» **EXERCISE AIM**: For the records that follow, say how many lines have the word "extend" in them. Write the number and nothing more.

Start of Block

-- pv_equiv track=rewrite | github.com/jesperfjellin-kv/Omkod_NRL_til_FKB | omkod_NRL_til_FKB.py | ensure_belysning_for_masts
-- ===== SOURCE A (Python) =====
-- def ensure_belysning_for_masts(lines):
--     """
--     Sørger for at mastobjekter har korrekt belysningsattributter.
--     """
--     modified_lines = []
--     current_object_lines = []
--     is_mast = False
--     belysning_present = False
--
--     for line in lines:
--         if line.strip().startswith('.PUNKT'):
--             if current_object_lines:
--                 if is_mast and not belysning_present:
--                     for i, obj_line in enumerate(current_object_lines):
--                         if '..OBJTYPE Mast' in obj_line:
--                             current_object_lines.insert(i + 1, "..BELYSNING NEI\n")
--                             break
--                 modified_lines.extend(current_object_lines)
--
--             current_object_lines = [line]
--             is_mast = '..OBJTYPE Mast' in line
--             belysning_present = False
--         else:
--             if '..OBJTYPE Mast' in line:
--                 is_mast = True
--             if '..BELYSNING' in line:
--                 belysning_present = True
--             current_object_lines.append(line)
--
--     if current_object_lines and is_mast and not belysning_present:
--         for i, obj_line in enumerate(current_object_lines):
--             if '..OBJTYPE Mast' in obj_line:
--                 current_object_lines.insert(i + 1, "..BELYSNING NEI\n")
--                 break
--     modified_lines.extend(current_object_lines)
--
--     return modified_lines
-- ===== SOURCE B (Python) =====
-- def ensure_belysning_for_masts(lines):
--     MAST = '..OBJTYPE Mast'
--
--     def is_punkt(l):
--         return l.strip().startswith('.PUNKT')
--
--     def blocks(ls):
--         # split into object blocks, scanning right-to-left: each '.PUNKT' line
--         # starts a block; a leading block (before the first '.PUNKT') is kept as-is
--         res = []
--         for line in reversed(ls):
--             if res and not is_punkt(res[0][0]):
--                 res[0] = [line] + res[0]
--             else:
--                 res.insert(0, [line])
--         return res
--
--     def fix(block):
--         # attribute lines are the ones after the '.PUNKT' header (if the block has one)
--         body = block[1:] if is_punkt(block[0]) else block
--         if any(MAST in l for l in block) and not any('..BELYSNING' in l for l in body):
--             j = next(i for i, l in enumerate(block) if MAST in l)
--             return block[:j + 1] + ['..BELYSNING NEI\n'] + block[j + 1:]
--         return block
--
--     return [l for b in blocks(lines) for l in fix(b)]
-- ===== Notes on version B (the rewrite author's own statement) =====
-- stated objective: simpler
-- what changed: A's single stateful pass with four accumulator variables, duplicated flush code and an in-place insert is replaced by a block decomposition: split the lines into object blocks at '.PUNKT' headers, purely fix each mast block that lacks a '..BELYSNING' attribute line, and concatenate.
import Mathlib
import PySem

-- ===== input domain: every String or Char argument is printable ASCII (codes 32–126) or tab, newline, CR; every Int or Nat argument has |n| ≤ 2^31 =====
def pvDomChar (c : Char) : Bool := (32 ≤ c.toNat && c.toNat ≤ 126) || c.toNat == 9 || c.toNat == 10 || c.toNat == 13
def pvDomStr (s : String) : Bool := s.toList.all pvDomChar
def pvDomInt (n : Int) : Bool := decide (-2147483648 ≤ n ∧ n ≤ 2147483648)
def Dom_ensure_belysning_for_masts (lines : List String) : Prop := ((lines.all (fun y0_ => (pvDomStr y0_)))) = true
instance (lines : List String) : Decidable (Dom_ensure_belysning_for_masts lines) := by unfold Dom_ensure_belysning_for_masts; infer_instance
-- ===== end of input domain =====

-- B restructures A's stateful single pass (accumulators + in-place insert) as: split into
-- object blocks, purely fix each mast block lacking ..BELYSNING, concatenate (objective: simpler).

-- ===== PORT A =====
def pvMastIn (l : String) : Bool := PySem.Str.isIn "..OBJTYPE Mast" l
def pvBelIn (l : String) : Bool := PySem.Str.isIn "..BELYSNING" l
def pvIsPunkt (l : String) : Bool := PySem.Str.startswith (PySem.Str.strip l) ".PUNKT"

-- A's inner `for i, obj_line in enumerate(…): if mast in obj_line: insert(i+1, X); break`
def pvInsertA : List String → List String
  | [] => []
  | l :: ls => if pvMastIn l then l :: "..BELYSNING NEI\n" :: ls else l :: pvInsertA ls

-- A's for-loop with its four state variables, then the final flush
def pvLoopA : List String → List String → List String → Bool → Bool → List String
  | [], modified, cur, is_mast, bel =>
      modified ++ (if !cur.isEmpty && is_mast && !bel then pvInsertA cur else cur)
  | line :: rest, modified, cur, is_mast, bel =>
      if pvIsPunkt line then
        pvLoopA rest
          (modified ++ (if !cur.isEmpty then (if is_mast && !bel then pvInsertA cur else cur) else []))
          [line] (pvMastIn line) false
      else
        pvLoopA rest modified (cur ++ [line]) (is_mast || pvMastIn line) (bel || pvBelIn line)

def ensure_belysning_for_masts (lines : List String) : List String :=
  pvLoopA lines [] [] false false

-- ===== PORT B =====
-- Source B's `blocks` (a right-to-left accumulation; transcribed as the corresponding right fold)
def pvBlocksB : List String → List (List String)
  | [] => []
  | l :: ls =>
    match pvBlocksB ls with
    | [] => [[l]]
    | b :: bs => if !pvIsPunkt (b.headD "") then (l :: b) :: bs else [l] :: b :: bs

-- Source B's `body = block[1:] if is_punkt(block[0]) else block`
def pvBody (b : List String) : List String := if pvIsPunkt (b.headD "") then b.tail else b

-- Source B's `fix`
def pvFix (b : List String) : List String :=
  if b.any pvMastIn && !((pvBody b).any pvBelIn) then
    let j := b.findIdx pvMastIn
    b.take (j + 1) ++ ["..BELYSNING NEI\n"] ++ b.drop (j + 1)
  else b

def ensure_belysning_for_masts_alt (lines : List String) : List String :=
  (pvBlocksB lines).flatMap pvFix

-- ===== PRECONDITION & SPEC =====
def Spec_ensure_belysning_for_masts (lines : List String) (out : List String) : Prop := out = ensure_belysning_for_masts_alt lines
instance (lines : List String) (out : List String) : Decidable (Spec_ensure_belysning_for_masts lines out) := by unfold Spec_ensure_belysning_for_masts; infer_instance

-- ===== CLAIM (what is proved, stated in full; the proofs are below) =====
def Claim_equal_ensure_belysning_for_masts : Prop := ∀ (lines : List String), Dom_ensure_belysning_for_masts lines → Spec_ensure_belysning_for_masts lines (ensure_belysning_for_masts lines)

-- ===== LEMMAS AND PROOFS =====

-- the open (still growing) block `cur` glued onto the blocks of the remaining lines
def pvGlue (cur : List String) (bs : List (List String)) : List (List String) :=
  if cur = [] then bs else
  match bs with
  | [] => [cur]
  | b :: bs' => if pvIsPunkt (b.headD "") then cur :: b :: bs' else (cur ++ b) :: bs'

lemma pvInsertA_eq (b : List String) (h : b.any pvMastIn = true) :
    pvInsertA b = b.take (b.findIdx pvMastIn + 1) ++ ["..BELYSNING NEI\n"] ++ b.drop (b.findIdx pvMastIn + 1) := by
  induction b with
  | nil => simp at h
  | cons l ls ih =>
    by_cases hm : pvMastIn l = true
    · simp [pvInsertA, hm, List.findIdx_cons]
    · simp only [List.any_cons, hm, Bool.false_or] at h
      simp [pvInsertA, hm, List.findIdx_cons, ih h]

lemma pvFix_flush (cur : List String) (h : cur ≠ []) :
    (if !cur.isEmpty && cur.any pvMastIn && !((pvBody cur).any pvBelIn) then pvInsertA cur else cur)
      = pvFix cur := by
  have hne : cur.isEmpty = false := by simp [List.isEmpty_eq_false_iff, h]
  by_cases hm : cur.any pvMastIn = true
  · simp only [pvFix, hne, hm, Bool.not_false, Bool.true_and]
    by_cases hb : (pvBody cur).any pvBelIn = true
    · simp [hb]
    · simp only [Bool.not_eq_true] at hb
      simp [hb, pvInsertA_eq cur hm]
  · simp only [Bool.not_eq_true] at hm
    simp [pvFix, hm, hne]

lemma pvBlocksB_cons (l : String) (ls : List String) :
    pvBlocksB (l :: ls) = pvGlue [l] (pvBlocksB ls) := by
  cases h : pvBlocksB ls with
  | nil => simp [pvBlocksB, pvGlue, h]
  | cons b bs =>
    by_cases hp : pvIsPunkt (b.head?.getD "") = true
    · simp [pvBlocksB, pvGlue, h, hp]
    · simp [pvBlocksB, pvGlue, h, hp]

lemma pvBlocksB_headD (l : String) (ls : List String) :
    (((pvBlocksB (l :: ls)).head?.getD []).head?.getD "") = l := by
  cases h : pvBlocksB ls with
  | nil => simp [pvBlocksB, h]
  | cons b bs =>
    by_cases hp : pvIsPunkt (b.head?.getD "") = true
    · simp [pvBlocksB, h, hp]
    · simp [pvBlocksB, h, hp]

lemma pvGlue_snoc (cur : List String) (line : String) (bs : List (List String))
    (hl : pvIsPunkt line = false) :
    pvGlue cur (pvGlue [line] bs) = pvGlue (cur ++ [line]) bs := by
  cases bs with
  | nil =>
    by_cases hc : cur = [] <;> simp [pvGlue, hc, hl]
  | cons b bs' =>
    by_cases hp : pvIsPunkt (b.head?.getD "") = true
    · by_cases hc : cur = [] <;> simp [pvGlue, hc, hl, hp]
    · by_cases hc : cur = [] <;> simp [pvGlue, hc, hl, hp]

lemma pvBody_snoc (cur : List String) (line : String) (hl : pvIsPunkt line = false) :
    (pvBody (cur ++ [line])).any pvBelIn = ((pvBody cur).any pvBelIn || pvBelIn line) := by
  cases cur with
  | nil =>
    have : pvIsPunkt "" = false := by decide
    simp [pvBody, hl, this]
  | cons c cs =>
    by_cases hp : pvIsPunkt c = true <;> simp [pvBody, hp, Bool.or_assoc]

lemma pvLoopA_eq (rest : List String) : ∀ (modified cur : List String),
    pvLoopA rest modified cur (cur.any pvMastIn) ((pvBody cur).any pvBelIn)
      = modified ++ (pvGlue cur (pvBlocksB rest)).flatMap pvFix := by
  induction rest with
  | nil =>
    intro modified cur
    by_cases hc : cur = []
    · subst hc; simp [pvLoopA, pvGlue, pvBlocksB]
    · simp only [pvLoopA, pvBlocksB]
      rw [pvFix_flush cur hc]
      simp [pvGlue, hc]
  | cons line rest ih =>
    intro modified cur
    by_cases hl : pvIsPunkt line = true
    · -- flush, start a new block [line]
      have hstate : pvLoopA (line :: rest) modified cur (cur.any pvMastIn) ((pvBody cur).any pvBelIn)
          = pvLoopA rest
              (modified ++ (if !cur.isEmpty then (if cur.any pvMastIn && !((pvBody cur).any pvBelIn) then pvInsertA cur else cur) else []))
              [line] (pvMastIn line) false := by
        simp [pvLoopA, hl]
      have h1 : ([line].any pvMastIn) = pvMastIn line := by simp
      have h2 : ((pvBody [line]).any pvBelIn) = false := by simp [pvBody, hl]
      rw [hstate, ← h1, ← h2, ih]
      rw [pvBlocksB_cons]
      by_cases hc : cur = []
      · subst hc; simp [pvGlue]
      · have hne : cur.isEmpty = false := by simp [List.isEmpty_eq_false_iff, hc]
        have hfix : (if !cur.isEmpty then (if cur.any pvMastIn && !((pvBody cur).any pvBelIn) then pvInsertA cur else cur) else [])
            = pvFix cur := by
          rw [← pvFix_flush cur hc]; simp [hne]
        rw [hfix]
        -- the first block of pvBlocksB (line :: rest) starts with the punkt line
        cases hB : pvGlue [line] (pvBlocksB rest) with
        | nil =>
          exfalso
          cases h' : pvBlocksB rest with
          | nil => rw [h'] at hB; simp [pvGlue] at hB
          | cons b bs =>
            rw [h'] at hB
            by_cases hp : pvIsPunkt (b.head?.getD "") = true <;> simp [pvGlue, hp] at hB
        | cons b0 bs0 =>
          have hhead : b0.head?.getD "" = line := by
            have := pvBlocksB_headD line rest
            rw [pvBlocksB_cons, hB] at this; simpa using this
          have : pvGlue cur (b0 :: bs0) = cur :: b0 :: bs0 := by
            simp [pvGlue, hc, hhead, hl]
          rw [this]
          simp [List.append_assoc]
    · -- non-punkt: line joins the current block
      have hl' : pvIsPunkt line = false := by simpa using hl
      have hstate : pvLoopA (line :: rest) modified cur (cur.any pvMastIn) ((pvBody cur).any pvBelIn)
          = pvLoopA rest modified (cur ++ [line]) ((cur ++ [line]).any pvMastIn) ((pvBody (cur ++ [line])).any pvBelIn) := by
        simp [pvLoopA, hl', pvBody_snoc cur line hl']
      rw [hstate, ih, pvBlocksB_cons, pvGlue_snoc cur line _ hl']

-- ===== VERDICT (by name: the statement is the Claim_ definition above) =====
theorem ensure_belysning_for_masts_spec : Claim_equal_ensure_belysning_for_masts := by
  intro lines _
  show ensure_belysning_for_masts lines = ensure_belysning_for_masts_alt lines
  unfold ensure_belysning_for_masts ensure_belysning_for_masts_alt
  have h := pvLoopA_eq lines [] []
  rw [(by decide : ((pvBody ([] : List String)).any pvBelIn) = false)] at h
  simp only [List.any_nil, List.nil_append] at h
  rw [h]
  simp [pvGlue]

End of Block

» **RESULT**: 2